# Goat Nose Pics



## Iluvboers (Feb 26, 2009)

Finally got some pics. The pictures are not the best. I may have to find an older goat holder. I was having trouble helping hold the goat and getting a good focus.


----------



## ozark_jewels (Oct 7, 2005)

Ok, I was envisioning more on the nose itself, less on the face. That is not staph. It does look like it could be a form of soremouth possibly, or a fungus of some form.
The big bubble is interesting because it doesn't follow the same pattern as the other small bumps. Possibly something unrelated?


----------



## Minelson (Oct 16, 2007)

Owie! Looks like some kind of a fungus to me. Did you take a temp by chance? Poor babies


----------



## chamoisee (May 15, 2005)

Ow! Might be contagious to *you*, so be careful about handwashing. Might want to wear gloves.


----------



## chris30523 (Jun 11, 2005)

Mine got something similar one year from sunburning their noses. I don't remember it being quite that bad but maybe it is from some sort of irritation(something they are sticking their noses into).The one with the lump looks like what ever it is may have caused some sort of abcess.I used zinc oxide ointment (the white stuff ) on theirs and the scabs loosend and fell of within about a week.


----------



## pookshollow (Aug 22, 2005)

If it was just the white noses, I'd suspect sunburn, but since one of them has a dark nose, I'd also guess a fungus. 

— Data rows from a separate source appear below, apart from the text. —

-- pv_equiv track=rewrite | github.com/SaladBreaker/Truth-Table | LCS.py | create_values
-- ===== SOURCE A (Python) =====
-- def create_values(x):
--     values = list()
--     i=0
--     max=list(bin(x))[2:] #I use this to know the length of the list
--                          #becouse for example 2 in banary is 10
--                          #but I need to fill the rest of the spaces with 0
--                          #so the list will look [0,0,0] (for 3 atoms)
--     while i<x:
--         b=bin(i)
--         b=b[2:]
--         b=list(map(int,b))  #convert str to int
--         b=b[::-1]
--         while len(b) < len(max)-1: #fills with 0 the rest of the space
--             b.append(0)
--         values.append(b)
--         i+=1
--     return values
-- ===== SOURCE B (Python) =====
-- def create_values(x):
--     if x <= 0:
--         return []
--     width = x.bit_length() - 1
--     return [[(i >> j) & 1 for j in range(max(i.bit_length(), 1, width))]
--             for i in range(x)]
-- ===== Notes on version B (the rewrite author's own statement) =====
-- stated objective: idiomatic
-- what changed: Rows are generated by arithmetic bit extraction (shift-and-mask) over the exact required width (the larger of i's bit length and the shared pad width, computed once from x's bit length), replacing A's per-row bin()/slice/map(int)/reverse string chain and its inner zero-padding while-loop.
import Mathlib
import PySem

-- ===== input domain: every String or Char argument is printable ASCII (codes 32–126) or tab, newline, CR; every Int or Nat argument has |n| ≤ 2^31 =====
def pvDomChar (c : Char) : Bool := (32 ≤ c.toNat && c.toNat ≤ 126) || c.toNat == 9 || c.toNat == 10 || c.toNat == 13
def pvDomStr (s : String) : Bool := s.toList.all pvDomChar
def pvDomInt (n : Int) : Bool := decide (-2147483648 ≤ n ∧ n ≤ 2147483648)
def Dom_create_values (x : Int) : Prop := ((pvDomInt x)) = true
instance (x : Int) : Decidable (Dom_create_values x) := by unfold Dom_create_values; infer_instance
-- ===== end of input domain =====

-- B builds each row by arithmetic bit extraction with the pad width computed once,
-- instead of A's per-row bin()/slice/map(int)/reverse string chain and inner padding loop (objective: idiomatic).

-- ===== PORT A =====
-- digits of bin(n) after the "0b" prefix, for n > 0 (MSB first); pvBinAux 0 = []
def pvBinAux : Nat → List Int
  | 0 => []
  | n+1 => pvBinAux ((n+1)/2) ++ [(((n+1) % 2 : Nat) : Int)]
decreasing_by exact Nat.div_lt_self (Nat.succ_pos n) (by norm_num)

-- list(bin(n))[2:] as ints, n ≥ 0 (bin(0) = "0b0")
def pvBin (n : Nat) : List Int := if n = 0 then [0] else pvBinAux n

-- inner while: fills b with 0 until len(b) ≥ target
def pvPad (b : List Int) (target : Nat) : List Int :=
  if b.length < target then pvPad (b ++ [0]) target else b
termination_by target - b.length
decreasing_by simp; omega

def create_values (x : Int) : List (List Int) :=
  -- max = list(bin(x))[2:]; for negative x the '-' shifts the slice so 'b' is kept: one extra element
  let mx : List Int := if 0 ≤ x then pvBin x.toNat else (0 : Int) :: pvBin (-x).toNat
  -- while i < x: build row from bin(i), reverse, pad, append
  (List.range x.toNat).foldl
    (fun values i => values ++ [pvPad ((pvBin i).reverse) (mx.length - 1)]) []

-- ===== PORT B =====
-- i.bit_length()
def pvBitLen : Nat → Nat
  | 0 => 0
  | n+1 => pvBitLen ((n+1)/2) + 1
decreasing_by exact Nat.div_lt_self (Nat.succ_pos n) (by norm_num)

def create_values_alt (x : Int) : List (List Int) :=
  if x ≤ 0 then []
  else
    let width := pvBitLen x.toNat - 1
    (List.range x.toNat).map (fun i =>
      (List.range (max (max (pvBitLen i) 1) width)).map (fun j => (((i >>> j) % 2 : Nat) : Int)))

-- ===== PRECONDITION & SPEC =====
def Spec_create_values (x : Int) (out : List (List Int)) : Prop := out = create_values_alt x
instance (x : Int) (out : List (List Int)) : Decidable (Spec_create_values x out) := by unfold Spec_create_values; infer_instance

-- ===== CLAIM (what is proved, stated in full; the proofs are below) =====
def Claim_equal_create_values : Prop := ∀ (x : Int), Dom_create_values x → Spec_create_values x (create_values x)

-- ===== LEMMAS AND PROOFS =====

theorem pvBitLen_pos (n : Nat) (h : 0 < n) : 0 < pvBitLen n := by
  cases n with
  | zero => omega
  | succ m => rw [pvBitLen]; omega

theorem pvBitLen_lt (n : Nat) : n < 2 ^ pvBitLen n := by
  induction n using Nat.strong_induction_on with
  | _ n ih =>
    cases n with
    | zero => simp [pvBitLen]
    | succ m =>
      rw [pvBitLen, pow_succ]
      have h1 : (m+1)/2 < m+1 := Nat.div_lt_self (Nat.succ_pos m) (by norm_num)
      have h2 := ih ((m+1)/2) h1
      omega

theorem shiftRight_succ_div (n j : Nat) : n >>> (j+1) = (n/2) >>> j := by
  rw [Nat.shiftRight_eq_div_pow, Nat.shiftRight_eq_div_pow, Nat.div_div_eq_div_mul,
    Nat.pow_succ, Nat.mul_comm]

theorem pvShift_eq_zero (i j : Nat) (h : pvBitLen i ≤ j) : i >>> j = 0 := by
  rw [Nat.shiftRight_eq_div_pow]
  exact Nat.div_eq_of_lt (lt_of_lt_of_le (pvBitLen_lt i) (Nat.pow_le_pow_right (by norm_num) h))

theorem pvBinAux_reverse (n : Nat) :
    (pvBinAux n).reverse = (List.range (pvBitLen n)).map (fun j => (((n >>> j) % 2 : Nat) : Int)) := by
  induction n using Nat.strong_induction_on with
  | _ n ih =>
    cases n with
    | zero => simp [pvBinAux, pvBitLen]
    | succ m =>
      have h1 : (m+1)/2 < m+1 := Nat.div_lt_self (Nat.succ_pos m) (by norm_num)
      rw [pvBinAux, pvBitLen, List.reverse_append, List.reverse_singleton, List.singleton_append,
          ih ((m+1)/2) h1, List.range_succ_eq_map, List.map_cons, List.map_map]
      congr 1
      apply List.map_congr_left
      intro j _
      simp only [Function.comp_apply, Nat.succ_eq_add_one, shiftRight_succ_div]

theorem pvBinAux_length (n : Nat) : (pvBinAux n).length = pvBitLen n := by
  have := congrArg List.length (pvBinAux_reverse n)
  simpa using this

theorem pvBin_reverse (n : Nat) :
    (pvBin n).reverse = (List.range (max (pvBitLen n) 1)).map (fun j => (((n >>> j) % 2 : Nat) : Int)) := by
  by_cases h : n = 0
  · subst h; simp [pvBin, pvBitLen, List.range_succ]
  · have hp : 0 < pvBitLen n := pvBitLen_pos n (Nat.pos_of_ne_zero h)
    rw [pvBin, if_neg h, pvBinAux_reverse, Nat.max_eq_left hp]

theorem pvBin_length (n : Nat) : (pvBin n).length = max (pvBitLen n) 1 := by
  by_cases h : n = 0
  · subst h; simp [pvBin, pvBitLen]
  · have hp : 0 < pvBitLen n := pvBitLen_pos n (Nat.pos_of_ne_zero h)
    rw [pvBin, if_neg h, pvBinAux_length, Nat.max_eq_left hp]

theorem pvPad_eq_aux (k : Nat) : ∀ (b : List Int) (t : Nat), t - b.length ≤ k →
    pvPad b t = b ++ List.replicate (t - b.length) 0 := by
  induction k with
  | zero =>
    intro b t h
    have h2 : ¬ b.length < t := by omega
    rw [pvPad, if_neg h2]
    have h3 : t - b.length = 0 := by omega
    simp [h3]
  | succ k ih =>
    intro b t h
    by_cases h2 : b.length < t
    · rw [pvPad, if_pos h2, ih (b ++ [0]) t (by simp; omega)]
      simp only [List.length_append, List.length_singleton, List.append_assoc,
        List.singleton_append]
      congr 1
      have : t - b.length = (t - (b.length + 1)) + 1 := by omega
      rw [this, List.replicate_succ]
    · rw [pvPad, if_neg h2]
      have h3 : t - b.length = 0 := by omega
      simp [h3]

theorem pvPad_eq (b : List Int) (t : Nat) : pvPad b t = b ++ List.replicate (t - b.length) 0 :=
  pvPad_eq_aux (t - b.length) b t le_rfl

theorem range'_map_zero (g : Nat → Int) (a k : Nat) (h : ∀ j, a ≤ j → g j = 0) :
    (List.range' a k).map g = List.replicate k 0 := by
  induction k generalizing a with
  | zero => simp
  | succ k ih =>
    rw [List.range'_succ, List.map_cons, List.replicate_succ, h a le_rfl]
    rw [ih (a+1) (fun j hj => h j (by omega))]

theorem row_eq (i w : Nat) :
    pvPad ((pvBin i).reverse) w
      = (List.range (max (max (pvBitLen i) 1) w)).map (fun j => (((i >>> j) % 2 : Nat) : Int)) := by
  set g : Nat → Int := fun j => (((i >>> j) % 2 : Nat) : Int) with hg
  set m := max (pvBitLen i) 1 with hm
  set n := max m w with hn
  have hlen : (pvBin i).reverse.length = m := by rw [List.length_reverse, pvBin_length]
  have hmn : m ≤ n := le_max_left _ _
  have hzero : ∀ j, m ≤ j → g j = 0 := by
    intro j hj
    have h0 : i >>> j = 0 := pvShift_eq_zero i j (le_trans (le_max_left _ _) hj)
    show (((i >>> j) % 2 : Nat) : Int) = 0
    rw [h0]
    simp
  rw [pvPad_eq, hlen, pvBin_reverse, ← hg, ← hm]
  have hsplit : List.range n = List.range' 0 m ++ List.range' m (n - m) := by
    rw [List.range_eq_range', show n = m + (n - m) from by omega, ← List.range'_append]
    norm_num
  rw [hsplit, List.map_append, ← List.range_eq_range', range'_map_zero g m (n - m) hzero]
  have hcnt : w - m = n - m := by
    rw [hn]
    rcases Nat.le_total w m with h | h
    · rw [Nat.max_eq_left h]; omega
    · rw [Nat.max_eq_right h]
  rw [hcnt]

theorem foldl_append_singleton' {α β : Type} (h : α → β) (l : List α) (acc : List β) :
    l.foldl (fun vs i => vs ++ [h i]) acc = acc ++ l.map h := by
  induction l generalizing acc with
  | nil => simp
  | cons a t ih => simp [ih]

-- ===== VERDICT (by name: the statement is the Claim_ definition above) =====
theorem create_values_spec : Claim_equal_create_values := by
  intro x _
  unfold Spec_create_values create_values create_values_alt
  by_cases hx : x ≤ 0
  · have : x.toNat = 0 := Int.toNat_of_nonpos hx
    simp [this, hx]
  · rw [if_neg hx]
    have hx0 : 0 ≤ x := le_of_not_ge (by omega)
    have hxpos : 0 < x.toNat := by omega
    rw [if_pos hx0, foldl_append_singleton', List.nil_append]
    have hlen : (pvBin x.toNat).length - 1 = pvBitLen x.toNat - 1 := by
      rw [pvBin_length, Nat.max_eq_left (pvBitLen_pos _ hxpos)]
    rw [hlen]
    apply List.map_congr_left
    intro i _
    exact row_eq i (pvBitLen x.toNat - 1)
-- pv_equiv track=rewrite | github.com/Kundankkrishna/Python-DSA | closestminmax.py | closestminmax
-- ===== SOURCE A (Python) =====
-- def closestminmax(arr):
--     ans = len(arr)  # initializing the ans to the length of array as this will surely contain the min and max in array.
--     minm = min(arr)
--     maxi = max(arr)
--     if minm == maxi: # if min and max values are same then length of subarray containing them is 1
--         return 1
--
--     minidx = -1
--     maxidx = -1
--
--     for i in range(len(arr)):
--         if arr[i] == minm:
--             minidx = i
--             if maxidx != -1:
--                 diff = abs(maxidx - minidx) + 1
--                 ans = min(diff, ans)
--
--         if arr[i] == maxi:
--             maxidx = i
--             if minidx != -1:
--                 diff = abs(minidx - maxidx) + 1
--                 ans = min(diff, ans)
--
--     return ans
-- ===== SOURCE B (Python) =====
-- def closestminmax(arr):
--     minm = min(arr)
--     maxi = max(arr)
--     if minm == maxi:
--         return 1
--     mins = [i for i, x in enumerate(arr) if x == minm]
--     maxs = [i for i, x in enumerate(arr) if x == maxi]
--     ans = len(arr)
--     i = 0
--     j = 0
--     while i < len(mins) and j < len(maxs):
--         ans = min(ans, abs(mins[i] - maxs[j]) + 1)
--         if mins[i] < maxs[j]:
--             i += 1
--         else:
--             j += 1
--     return ans
-- ===== Notes on version B (the rewrite author's own statement) =====
-- stated objective: alternative
-- what changed: Instead of A's single scan that tracks the most recent min/max index, B collects the sorted lists of min-positions and max-positions and runs a classic two-pointer merge over them, taking the minimum window at each step.
import Mathlib
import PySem

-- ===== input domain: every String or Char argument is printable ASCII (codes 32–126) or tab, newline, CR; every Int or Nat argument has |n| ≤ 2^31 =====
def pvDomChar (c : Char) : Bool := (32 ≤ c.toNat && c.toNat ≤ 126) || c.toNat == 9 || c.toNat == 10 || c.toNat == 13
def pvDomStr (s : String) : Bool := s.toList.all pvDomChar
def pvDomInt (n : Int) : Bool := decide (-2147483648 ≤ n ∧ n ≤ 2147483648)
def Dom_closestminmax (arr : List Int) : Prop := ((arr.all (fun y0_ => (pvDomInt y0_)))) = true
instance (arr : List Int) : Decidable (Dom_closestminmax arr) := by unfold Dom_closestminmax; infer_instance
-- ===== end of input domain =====

-- B replaces A's last-seen-index scan by a two-pointer merge over the sorted lists of
-- min-positions and max-positions (same asymptotic cost, different traversal shape).

-- ===== PORT A =====
-- one iteration of A's for-loop body, state (minidx, maxidx, ans), x = arr[i]
def pvStepA (minm maxi x i : Int) (st : Int × Int × Int) : Int × Int × Int :=
  let s1 : Int × Int :=
    if x = minm then
      (i, if st.2.1 ≠ -1 then min (|st.2.1 - i| + 1) st.2.2 else st.2.2)
    else (st.1, st.2.2)
  let s2 : Int × Int :=
    if x = maxi then
      (i, if s1.1 ≠ -1 then min (|s1.1 - i| + 1) s1.2 else s1.2)
    else (st.2.1, s1.2)
  (s1.1, s2.1, s2.2)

I'd suggest using Betadine (iodine soap) to wash the crusties off as best you can, then zinc oxide as Chris mentioned. The iodine will help fight the fungus, and the ointment will soften the scabs and soothe the skin.


----------



## Iluvboers (Feb 26, 2009)

Thank you for the advice, I will try the Betadine and Zinc Oxide. Do you think I should take the one with the big bump to the vet?


----------



## Minelson (Oct 16, 2007)

If you can I would...then they can also do a skin scraping and maybe give you a better idea of what you are dealing with the others too.


----------



## Starsmom (Nov 7, 2004)

Is it possible that the skin was itching so bad that the one with the bump scratched onto something and may have gotten a sliver of something embedded in his nose and it has gotten swollen and infected? Just a thought. Maybe others will know, could you use one of those athletes foot creams to help with the fungal problem?


----------



## pookshollow (Aug 22, 2005)

> Maybe others will know, could you use one of those athletes foot creams to help with the fungal problem?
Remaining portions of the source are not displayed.